[Data items]
- - - -
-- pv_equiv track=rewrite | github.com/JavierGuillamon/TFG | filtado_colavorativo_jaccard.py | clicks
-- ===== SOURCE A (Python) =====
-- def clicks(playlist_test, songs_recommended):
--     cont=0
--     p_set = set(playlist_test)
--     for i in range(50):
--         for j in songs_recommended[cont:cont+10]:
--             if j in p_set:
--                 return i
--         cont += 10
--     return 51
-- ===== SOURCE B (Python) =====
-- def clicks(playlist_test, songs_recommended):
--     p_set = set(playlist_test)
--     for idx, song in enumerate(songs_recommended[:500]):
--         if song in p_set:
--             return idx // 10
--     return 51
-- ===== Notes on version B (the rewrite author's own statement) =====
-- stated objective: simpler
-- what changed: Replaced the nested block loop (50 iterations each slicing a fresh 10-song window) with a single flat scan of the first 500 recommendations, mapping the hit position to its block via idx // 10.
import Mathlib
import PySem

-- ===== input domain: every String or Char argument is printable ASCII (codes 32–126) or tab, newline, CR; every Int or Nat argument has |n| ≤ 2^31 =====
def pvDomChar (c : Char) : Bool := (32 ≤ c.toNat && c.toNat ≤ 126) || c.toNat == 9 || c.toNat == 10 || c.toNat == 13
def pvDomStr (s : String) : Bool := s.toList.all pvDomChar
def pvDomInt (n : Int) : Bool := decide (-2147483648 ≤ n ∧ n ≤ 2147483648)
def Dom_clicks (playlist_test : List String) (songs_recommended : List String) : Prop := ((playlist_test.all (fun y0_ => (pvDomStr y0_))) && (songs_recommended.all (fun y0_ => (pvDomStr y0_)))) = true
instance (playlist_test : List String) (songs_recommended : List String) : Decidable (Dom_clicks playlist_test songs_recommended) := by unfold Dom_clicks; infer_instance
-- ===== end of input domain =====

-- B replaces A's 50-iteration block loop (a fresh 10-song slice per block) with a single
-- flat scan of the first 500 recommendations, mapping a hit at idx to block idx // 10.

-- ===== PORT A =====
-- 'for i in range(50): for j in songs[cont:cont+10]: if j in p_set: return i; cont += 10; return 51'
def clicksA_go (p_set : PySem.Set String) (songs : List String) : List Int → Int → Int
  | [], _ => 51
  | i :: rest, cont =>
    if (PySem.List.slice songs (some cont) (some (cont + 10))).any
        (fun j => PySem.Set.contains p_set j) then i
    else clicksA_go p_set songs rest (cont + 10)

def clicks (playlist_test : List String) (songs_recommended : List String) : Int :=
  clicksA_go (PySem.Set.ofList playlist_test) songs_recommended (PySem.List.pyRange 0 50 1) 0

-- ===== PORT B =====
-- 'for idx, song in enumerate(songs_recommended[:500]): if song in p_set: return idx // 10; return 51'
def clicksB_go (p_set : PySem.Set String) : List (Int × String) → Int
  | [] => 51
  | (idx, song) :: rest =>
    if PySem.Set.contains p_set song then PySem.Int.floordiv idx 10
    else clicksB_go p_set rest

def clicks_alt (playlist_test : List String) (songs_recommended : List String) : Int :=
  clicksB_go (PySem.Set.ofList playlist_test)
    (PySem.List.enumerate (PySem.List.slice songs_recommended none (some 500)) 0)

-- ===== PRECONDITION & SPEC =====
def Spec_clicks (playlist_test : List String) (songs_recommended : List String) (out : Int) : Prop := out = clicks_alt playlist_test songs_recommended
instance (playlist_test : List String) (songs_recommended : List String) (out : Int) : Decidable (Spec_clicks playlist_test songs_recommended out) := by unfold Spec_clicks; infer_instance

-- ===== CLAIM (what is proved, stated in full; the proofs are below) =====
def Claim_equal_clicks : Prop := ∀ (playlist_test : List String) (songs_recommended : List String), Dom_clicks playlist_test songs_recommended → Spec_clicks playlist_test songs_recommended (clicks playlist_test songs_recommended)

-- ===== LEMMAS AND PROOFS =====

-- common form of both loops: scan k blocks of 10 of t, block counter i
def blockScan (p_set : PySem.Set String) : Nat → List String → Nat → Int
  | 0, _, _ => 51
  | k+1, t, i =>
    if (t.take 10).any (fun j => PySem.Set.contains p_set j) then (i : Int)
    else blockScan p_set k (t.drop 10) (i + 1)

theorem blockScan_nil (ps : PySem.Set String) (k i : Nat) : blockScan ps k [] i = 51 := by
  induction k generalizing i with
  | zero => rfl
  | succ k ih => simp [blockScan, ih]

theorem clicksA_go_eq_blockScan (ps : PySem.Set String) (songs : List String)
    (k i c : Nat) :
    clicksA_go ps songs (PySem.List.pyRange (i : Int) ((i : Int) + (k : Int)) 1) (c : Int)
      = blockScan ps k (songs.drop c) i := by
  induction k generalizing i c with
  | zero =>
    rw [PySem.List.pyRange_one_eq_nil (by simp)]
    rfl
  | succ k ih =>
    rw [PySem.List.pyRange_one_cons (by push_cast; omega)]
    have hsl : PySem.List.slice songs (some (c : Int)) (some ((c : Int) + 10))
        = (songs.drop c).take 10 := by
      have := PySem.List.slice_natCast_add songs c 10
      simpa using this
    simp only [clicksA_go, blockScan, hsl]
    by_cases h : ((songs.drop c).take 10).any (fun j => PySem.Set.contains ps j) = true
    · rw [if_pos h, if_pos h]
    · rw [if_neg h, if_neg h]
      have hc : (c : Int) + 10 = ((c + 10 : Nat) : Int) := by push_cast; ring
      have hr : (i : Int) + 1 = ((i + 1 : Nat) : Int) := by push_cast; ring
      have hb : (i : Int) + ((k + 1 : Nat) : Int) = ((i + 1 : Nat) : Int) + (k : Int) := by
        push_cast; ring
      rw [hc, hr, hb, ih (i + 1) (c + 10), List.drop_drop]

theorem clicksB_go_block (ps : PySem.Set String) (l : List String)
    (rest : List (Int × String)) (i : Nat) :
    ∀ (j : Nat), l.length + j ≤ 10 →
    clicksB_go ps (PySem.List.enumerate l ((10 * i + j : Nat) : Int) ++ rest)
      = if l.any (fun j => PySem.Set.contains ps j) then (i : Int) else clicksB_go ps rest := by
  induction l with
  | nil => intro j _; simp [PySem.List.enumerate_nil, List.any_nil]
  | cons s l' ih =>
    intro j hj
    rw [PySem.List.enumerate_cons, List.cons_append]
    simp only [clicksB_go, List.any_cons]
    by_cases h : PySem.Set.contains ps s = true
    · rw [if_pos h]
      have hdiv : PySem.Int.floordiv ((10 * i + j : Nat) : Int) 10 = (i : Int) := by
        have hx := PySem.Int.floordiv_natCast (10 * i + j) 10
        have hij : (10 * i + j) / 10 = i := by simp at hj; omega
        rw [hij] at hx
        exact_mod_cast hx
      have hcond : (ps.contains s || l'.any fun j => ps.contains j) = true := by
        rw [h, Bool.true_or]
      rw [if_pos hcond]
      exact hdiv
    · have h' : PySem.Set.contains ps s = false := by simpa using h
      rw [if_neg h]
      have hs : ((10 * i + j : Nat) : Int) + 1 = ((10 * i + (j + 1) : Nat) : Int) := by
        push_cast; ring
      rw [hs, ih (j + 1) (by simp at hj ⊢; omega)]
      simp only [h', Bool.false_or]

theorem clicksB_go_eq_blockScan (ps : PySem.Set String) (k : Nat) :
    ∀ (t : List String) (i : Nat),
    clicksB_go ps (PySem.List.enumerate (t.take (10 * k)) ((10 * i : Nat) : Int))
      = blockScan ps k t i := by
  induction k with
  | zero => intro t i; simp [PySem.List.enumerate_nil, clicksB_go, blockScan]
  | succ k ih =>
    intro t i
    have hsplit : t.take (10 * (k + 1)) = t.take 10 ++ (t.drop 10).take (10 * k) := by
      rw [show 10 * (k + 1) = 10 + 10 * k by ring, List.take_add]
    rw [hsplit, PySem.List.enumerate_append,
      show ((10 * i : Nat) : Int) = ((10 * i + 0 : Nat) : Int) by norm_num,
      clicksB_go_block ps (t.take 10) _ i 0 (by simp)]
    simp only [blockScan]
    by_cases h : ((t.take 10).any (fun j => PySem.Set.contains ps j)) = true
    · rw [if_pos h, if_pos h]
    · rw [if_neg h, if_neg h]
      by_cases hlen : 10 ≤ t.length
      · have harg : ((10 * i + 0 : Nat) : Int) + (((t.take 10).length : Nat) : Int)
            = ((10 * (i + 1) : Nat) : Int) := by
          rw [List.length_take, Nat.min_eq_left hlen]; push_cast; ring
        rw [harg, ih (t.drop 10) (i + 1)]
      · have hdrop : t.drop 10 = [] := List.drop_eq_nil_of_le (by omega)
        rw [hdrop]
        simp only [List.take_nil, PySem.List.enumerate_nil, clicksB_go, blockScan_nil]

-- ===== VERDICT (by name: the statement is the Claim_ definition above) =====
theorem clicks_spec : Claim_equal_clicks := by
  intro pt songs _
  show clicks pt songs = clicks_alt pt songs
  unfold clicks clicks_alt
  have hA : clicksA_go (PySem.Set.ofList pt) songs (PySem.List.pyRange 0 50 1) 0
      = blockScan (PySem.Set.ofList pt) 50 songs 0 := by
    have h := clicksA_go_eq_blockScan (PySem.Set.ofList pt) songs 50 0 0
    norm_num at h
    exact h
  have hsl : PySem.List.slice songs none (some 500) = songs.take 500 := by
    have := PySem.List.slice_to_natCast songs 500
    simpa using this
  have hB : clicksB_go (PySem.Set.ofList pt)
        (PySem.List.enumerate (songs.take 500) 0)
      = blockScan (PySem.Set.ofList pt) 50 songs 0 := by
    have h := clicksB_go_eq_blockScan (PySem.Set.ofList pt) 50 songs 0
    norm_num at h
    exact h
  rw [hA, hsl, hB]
- - - -
> WHAT IS BEING ASKED:
Search the data for "hlen". Copy each line that has it.

> ANSWER TO THE EXERCISE:
      by_cases hlen : 10 ≤ t.length
          rw [List.length_take, Nat.min_eq_left hlen]; push_cast; ring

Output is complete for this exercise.